Segment Start: Extracted records

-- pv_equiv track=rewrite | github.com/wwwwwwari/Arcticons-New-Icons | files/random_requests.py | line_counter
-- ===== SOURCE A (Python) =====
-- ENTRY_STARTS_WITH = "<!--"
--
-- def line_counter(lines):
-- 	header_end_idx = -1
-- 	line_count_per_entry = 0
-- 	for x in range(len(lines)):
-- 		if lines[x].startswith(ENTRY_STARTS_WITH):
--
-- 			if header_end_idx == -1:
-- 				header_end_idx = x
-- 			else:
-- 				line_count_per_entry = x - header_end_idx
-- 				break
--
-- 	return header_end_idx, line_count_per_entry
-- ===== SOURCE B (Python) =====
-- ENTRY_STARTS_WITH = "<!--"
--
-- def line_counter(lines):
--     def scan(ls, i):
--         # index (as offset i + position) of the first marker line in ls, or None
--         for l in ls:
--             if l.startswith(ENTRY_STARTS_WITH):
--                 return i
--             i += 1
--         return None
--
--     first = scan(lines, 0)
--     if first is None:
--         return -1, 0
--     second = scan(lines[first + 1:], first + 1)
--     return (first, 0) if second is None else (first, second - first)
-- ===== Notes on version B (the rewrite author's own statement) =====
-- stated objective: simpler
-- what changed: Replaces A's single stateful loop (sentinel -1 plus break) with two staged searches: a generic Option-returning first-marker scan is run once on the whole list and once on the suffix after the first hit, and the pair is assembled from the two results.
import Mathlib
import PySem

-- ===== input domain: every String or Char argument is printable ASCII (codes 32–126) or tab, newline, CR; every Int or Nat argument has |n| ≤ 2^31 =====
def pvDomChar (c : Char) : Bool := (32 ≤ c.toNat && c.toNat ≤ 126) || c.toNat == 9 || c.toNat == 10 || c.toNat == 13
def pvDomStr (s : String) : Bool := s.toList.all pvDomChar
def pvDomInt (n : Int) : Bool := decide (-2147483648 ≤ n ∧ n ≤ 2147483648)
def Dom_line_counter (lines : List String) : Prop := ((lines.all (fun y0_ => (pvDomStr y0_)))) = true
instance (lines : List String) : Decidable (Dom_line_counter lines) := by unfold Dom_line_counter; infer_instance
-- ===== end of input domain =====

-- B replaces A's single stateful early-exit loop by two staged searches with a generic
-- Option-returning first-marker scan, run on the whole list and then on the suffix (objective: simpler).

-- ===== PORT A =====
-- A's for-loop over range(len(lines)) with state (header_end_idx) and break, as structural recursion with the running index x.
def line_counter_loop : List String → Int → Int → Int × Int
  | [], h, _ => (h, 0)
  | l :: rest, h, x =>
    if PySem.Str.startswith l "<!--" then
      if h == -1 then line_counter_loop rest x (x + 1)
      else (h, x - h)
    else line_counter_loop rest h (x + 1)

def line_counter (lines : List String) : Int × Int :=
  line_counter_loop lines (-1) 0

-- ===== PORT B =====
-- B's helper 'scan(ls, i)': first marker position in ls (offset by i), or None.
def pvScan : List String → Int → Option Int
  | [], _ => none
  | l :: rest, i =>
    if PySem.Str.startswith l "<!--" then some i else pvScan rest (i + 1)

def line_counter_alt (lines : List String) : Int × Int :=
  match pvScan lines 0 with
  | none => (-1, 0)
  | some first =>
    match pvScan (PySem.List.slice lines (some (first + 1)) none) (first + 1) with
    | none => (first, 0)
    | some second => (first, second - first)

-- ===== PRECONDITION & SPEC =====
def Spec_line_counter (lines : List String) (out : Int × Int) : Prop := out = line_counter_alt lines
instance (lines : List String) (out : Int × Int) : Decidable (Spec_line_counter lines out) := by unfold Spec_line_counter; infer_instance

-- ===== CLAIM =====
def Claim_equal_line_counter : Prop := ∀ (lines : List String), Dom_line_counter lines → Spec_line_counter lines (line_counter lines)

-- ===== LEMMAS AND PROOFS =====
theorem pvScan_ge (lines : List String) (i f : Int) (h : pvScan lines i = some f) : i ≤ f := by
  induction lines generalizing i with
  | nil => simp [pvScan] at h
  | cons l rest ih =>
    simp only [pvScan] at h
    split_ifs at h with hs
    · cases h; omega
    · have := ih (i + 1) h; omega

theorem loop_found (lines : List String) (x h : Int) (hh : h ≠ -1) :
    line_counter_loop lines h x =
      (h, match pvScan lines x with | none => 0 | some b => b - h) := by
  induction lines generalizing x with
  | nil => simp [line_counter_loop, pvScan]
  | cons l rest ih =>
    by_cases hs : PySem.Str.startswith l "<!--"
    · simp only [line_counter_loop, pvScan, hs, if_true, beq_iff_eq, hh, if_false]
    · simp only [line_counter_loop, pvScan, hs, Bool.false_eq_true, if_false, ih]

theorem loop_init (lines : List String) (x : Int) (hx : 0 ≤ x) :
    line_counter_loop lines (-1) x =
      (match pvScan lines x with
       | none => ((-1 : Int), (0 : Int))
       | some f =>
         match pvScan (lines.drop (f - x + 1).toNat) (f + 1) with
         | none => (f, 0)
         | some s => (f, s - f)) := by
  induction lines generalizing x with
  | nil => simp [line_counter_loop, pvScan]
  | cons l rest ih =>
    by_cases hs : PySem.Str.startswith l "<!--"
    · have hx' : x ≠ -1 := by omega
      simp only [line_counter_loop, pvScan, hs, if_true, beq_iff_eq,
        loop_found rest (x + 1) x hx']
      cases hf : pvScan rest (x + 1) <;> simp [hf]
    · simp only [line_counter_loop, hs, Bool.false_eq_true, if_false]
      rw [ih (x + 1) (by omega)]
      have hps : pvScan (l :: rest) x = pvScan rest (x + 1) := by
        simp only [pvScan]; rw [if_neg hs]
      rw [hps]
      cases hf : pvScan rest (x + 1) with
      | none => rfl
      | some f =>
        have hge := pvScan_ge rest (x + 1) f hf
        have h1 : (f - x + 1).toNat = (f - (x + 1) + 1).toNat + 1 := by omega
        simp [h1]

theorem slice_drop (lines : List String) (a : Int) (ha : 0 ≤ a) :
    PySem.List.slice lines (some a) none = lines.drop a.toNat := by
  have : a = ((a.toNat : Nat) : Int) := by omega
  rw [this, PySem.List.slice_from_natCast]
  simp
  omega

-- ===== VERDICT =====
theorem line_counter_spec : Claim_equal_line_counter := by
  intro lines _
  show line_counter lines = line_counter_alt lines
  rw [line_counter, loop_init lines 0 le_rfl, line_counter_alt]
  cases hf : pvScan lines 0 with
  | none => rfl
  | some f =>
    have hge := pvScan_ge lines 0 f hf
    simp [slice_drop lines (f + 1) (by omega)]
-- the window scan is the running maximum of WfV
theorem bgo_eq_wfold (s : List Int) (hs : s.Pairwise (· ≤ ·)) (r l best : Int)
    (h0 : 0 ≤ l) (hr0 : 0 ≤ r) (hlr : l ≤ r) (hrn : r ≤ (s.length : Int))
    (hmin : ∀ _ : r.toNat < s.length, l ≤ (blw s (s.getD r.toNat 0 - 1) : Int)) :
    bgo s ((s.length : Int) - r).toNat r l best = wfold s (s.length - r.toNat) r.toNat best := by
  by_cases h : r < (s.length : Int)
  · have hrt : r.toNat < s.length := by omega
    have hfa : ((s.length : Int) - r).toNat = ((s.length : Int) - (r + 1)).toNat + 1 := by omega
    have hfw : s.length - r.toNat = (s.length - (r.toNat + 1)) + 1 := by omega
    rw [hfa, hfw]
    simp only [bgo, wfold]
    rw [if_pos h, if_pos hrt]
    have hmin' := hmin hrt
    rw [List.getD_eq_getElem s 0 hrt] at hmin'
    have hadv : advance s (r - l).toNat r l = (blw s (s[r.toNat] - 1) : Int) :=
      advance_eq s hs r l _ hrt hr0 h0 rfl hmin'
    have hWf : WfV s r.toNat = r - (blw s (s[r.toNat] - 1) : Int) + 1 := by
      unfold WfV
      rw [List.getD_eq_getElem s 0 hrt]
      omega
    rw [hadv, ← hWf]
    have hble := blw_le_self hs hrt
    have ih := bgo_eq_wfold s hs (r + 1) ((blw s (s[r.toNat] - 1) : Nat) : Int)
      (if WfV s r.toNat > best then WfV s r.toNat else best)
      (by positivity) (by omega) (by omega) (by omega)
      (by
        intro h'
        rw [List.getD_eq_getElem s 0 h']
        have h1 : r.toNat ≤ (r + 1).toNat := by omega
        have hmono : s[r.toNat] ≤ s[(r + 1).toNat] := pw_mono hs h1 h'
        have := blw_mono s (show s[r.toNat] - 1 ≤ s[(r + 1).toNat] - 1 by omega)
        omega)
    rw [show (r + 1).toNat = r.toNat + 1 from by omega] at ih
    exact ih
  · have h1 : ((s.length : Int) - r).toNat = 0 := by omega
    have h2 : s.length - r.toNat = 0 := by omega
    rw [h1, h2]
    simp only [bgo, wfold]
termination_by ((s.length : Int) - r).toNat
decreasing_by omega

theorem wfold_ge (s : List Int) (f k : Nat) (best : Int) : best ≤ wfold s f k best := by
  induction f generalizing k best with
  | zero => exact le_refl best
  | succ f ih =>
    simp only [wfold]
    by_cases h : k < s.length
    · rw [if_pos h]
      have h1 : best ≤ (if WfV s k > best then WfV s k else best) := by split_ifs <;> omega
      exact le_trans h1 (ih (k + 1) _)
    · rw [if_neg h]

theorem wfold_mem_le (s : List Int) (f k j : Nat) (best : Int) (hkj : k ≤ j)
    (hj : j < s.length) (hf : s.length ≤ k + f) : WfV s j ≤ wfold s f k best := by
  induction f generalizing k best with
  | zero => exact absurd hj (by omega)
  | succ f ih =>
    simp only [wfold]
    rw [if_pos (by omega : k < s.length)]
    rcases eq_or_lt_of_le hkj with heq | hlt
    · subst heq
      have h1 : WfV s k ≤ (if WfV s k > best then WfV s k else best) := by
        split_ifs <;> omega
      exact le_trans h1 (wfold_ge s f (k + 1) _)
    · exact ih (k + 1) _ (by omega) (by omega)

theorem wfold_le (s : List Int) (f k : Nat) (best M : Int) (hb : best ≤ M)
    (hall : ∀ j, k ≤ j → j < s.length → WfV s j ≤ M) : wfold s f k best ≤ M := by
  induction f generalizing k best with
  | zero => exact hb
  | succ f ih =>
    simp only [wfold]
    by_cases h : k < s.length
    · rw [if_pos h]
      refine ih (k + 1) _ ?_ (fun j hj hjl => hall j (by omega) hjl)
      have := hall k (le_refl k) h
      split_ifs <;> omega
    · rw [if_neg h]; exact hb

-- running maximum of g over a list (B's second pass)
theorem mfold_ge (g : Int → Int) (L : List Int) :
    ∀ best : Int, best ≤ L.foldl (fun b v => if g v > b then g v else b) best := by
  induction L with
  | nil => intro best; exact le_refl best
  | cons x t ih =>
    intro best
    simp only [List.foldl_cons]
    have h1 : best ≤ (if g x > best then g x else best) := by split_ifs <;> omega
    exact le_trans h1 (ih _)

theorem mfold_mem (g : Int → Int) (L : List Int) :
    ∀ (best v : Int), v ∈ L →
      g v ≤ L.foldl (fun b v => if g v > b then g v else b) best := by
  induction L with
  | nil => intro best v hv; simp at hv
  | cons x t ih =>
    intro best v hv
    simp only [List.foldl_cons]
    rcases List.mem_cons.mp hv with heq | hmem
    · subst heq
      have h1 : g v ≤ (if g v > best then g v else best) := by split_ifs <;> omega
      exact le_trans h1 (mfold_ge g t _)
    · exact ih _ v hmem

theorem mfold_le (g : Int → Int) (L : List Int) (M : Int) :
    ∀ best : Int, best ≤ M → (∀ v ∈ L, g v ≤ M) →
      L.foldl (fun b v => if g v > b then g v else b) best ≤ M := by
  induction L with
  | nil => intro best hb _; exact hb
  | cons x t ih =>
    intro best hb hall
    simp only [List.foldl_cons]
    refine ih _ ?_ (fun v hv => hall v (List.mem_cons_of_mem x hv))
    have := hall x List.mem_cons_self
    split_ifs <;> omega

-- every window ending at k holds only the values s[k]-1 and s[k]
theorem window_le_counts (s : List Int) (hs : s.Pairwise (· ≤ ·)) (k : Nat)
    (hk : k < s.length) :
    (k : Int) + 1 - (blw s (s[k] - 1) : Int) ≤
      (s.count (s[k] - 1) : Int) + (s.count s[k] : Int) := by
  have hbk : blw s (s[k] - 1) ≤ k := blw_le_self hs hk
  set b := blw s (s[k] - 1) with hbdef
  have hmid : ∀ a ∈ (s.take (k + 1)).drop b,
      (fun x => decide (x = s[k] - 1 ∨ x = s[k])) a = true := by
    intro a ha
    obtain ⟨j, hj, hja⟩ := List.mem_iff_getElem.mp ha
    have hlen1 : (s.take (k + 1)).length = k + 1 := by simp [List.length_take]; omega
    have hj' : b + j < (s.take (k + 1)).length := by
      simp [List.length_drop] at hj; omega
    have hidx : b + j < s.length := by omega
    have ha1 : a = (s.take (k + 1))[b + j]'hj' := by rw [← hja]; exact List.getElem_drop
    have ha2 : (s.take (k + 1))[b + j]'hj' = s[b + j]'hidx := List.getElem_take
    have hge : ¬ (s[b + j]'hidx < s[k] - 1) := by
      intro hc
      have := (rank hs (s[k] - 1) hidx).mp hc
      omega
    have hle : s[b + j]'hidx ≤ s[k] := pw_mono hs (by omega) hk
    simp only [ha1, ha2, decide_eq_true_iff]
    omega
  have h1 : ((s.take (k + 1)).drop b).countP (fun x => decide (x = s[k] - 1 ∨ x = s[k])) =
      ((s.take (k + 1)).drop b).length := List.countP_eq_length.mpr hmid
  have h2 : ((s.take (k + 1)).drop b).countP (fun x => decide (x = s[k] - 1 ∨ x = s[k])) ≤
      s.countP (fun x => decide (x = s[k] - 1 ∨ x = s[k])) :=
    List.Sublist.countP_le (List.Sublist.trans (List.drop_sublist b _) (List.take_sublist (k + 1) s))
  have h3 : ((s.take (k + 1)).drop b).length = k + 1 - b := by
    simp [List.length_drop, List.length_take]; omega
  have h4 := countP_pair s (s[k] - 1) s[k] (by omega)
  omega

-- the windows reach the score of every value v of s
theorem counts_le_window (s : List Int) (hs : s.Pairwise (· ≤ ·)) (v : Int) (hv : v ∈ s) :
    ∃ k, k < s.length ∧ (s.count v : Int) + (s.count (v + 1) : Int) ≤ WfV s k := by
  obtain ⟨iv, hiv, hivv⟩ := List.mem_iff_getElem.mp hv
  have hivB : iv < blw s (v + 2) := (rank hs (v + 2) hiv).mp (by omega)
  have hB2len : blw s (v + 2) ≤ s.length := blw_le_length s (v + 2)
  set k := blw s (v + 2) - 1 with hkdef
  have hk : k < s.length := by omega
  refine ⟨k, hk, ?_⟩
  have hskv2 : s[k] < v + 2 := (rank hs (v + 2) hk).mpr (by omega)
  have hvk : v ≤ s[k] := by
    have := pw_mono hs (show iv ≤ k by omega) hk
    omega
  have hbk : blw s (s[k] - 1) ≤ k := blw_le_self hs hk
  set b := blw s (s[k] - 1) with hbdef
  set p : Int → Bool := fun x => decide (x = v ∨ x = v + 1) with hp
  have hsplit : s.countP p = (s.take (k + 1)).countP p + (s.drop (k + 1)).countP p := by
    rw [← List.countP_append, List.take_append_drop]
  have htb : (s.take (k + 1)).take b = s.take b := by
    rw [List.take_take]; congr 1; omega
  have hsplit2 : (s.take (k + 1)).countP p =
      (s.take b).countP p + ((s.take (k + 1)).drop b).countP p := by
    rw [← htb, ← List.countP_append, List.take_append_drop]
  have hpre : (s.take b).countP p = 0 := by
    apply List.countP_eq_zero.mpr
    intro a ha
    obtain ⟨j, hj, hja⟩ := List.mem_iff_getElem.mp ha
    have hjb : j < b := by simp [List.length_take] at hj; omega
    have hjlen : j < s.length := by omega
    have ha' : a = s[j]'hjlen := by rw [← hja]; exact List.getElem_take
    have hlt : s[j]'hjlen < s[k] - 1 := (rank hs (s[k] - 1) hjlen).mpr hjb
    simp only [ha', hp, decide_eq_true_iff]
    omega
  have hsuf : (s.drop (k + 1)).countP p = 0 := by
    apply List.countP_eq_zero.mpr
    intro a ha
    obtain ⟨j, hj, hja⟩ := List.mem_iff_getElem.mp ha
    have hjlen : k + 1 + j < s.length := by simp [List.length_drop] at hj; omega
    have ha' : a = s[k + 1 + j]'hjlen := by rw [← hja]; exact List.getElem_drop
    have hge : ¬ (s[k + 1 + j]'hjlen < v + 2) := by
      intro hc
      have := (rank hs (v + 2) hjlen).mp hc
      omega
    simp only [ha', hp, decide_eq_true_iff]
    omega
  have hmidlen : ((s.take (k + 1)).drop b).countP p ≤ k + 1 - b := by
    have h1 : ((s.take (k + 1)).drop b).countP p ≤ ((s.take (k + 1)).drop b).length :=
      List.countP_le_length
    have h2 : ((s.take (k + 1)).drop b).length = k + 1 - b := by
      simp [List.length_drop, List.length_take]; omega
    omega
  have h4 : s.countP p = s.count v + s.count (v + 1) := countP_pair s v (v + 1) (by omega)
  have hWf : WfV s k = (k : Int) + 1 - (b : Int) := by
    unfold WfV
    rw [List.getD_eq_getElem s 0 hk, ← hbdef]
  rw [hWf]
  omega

Segment End: Extracted records

▶ [Brief]: Among the entries, how many lines include the word "rank"? Give only the number.

▶ [Solution to this exercise]: 5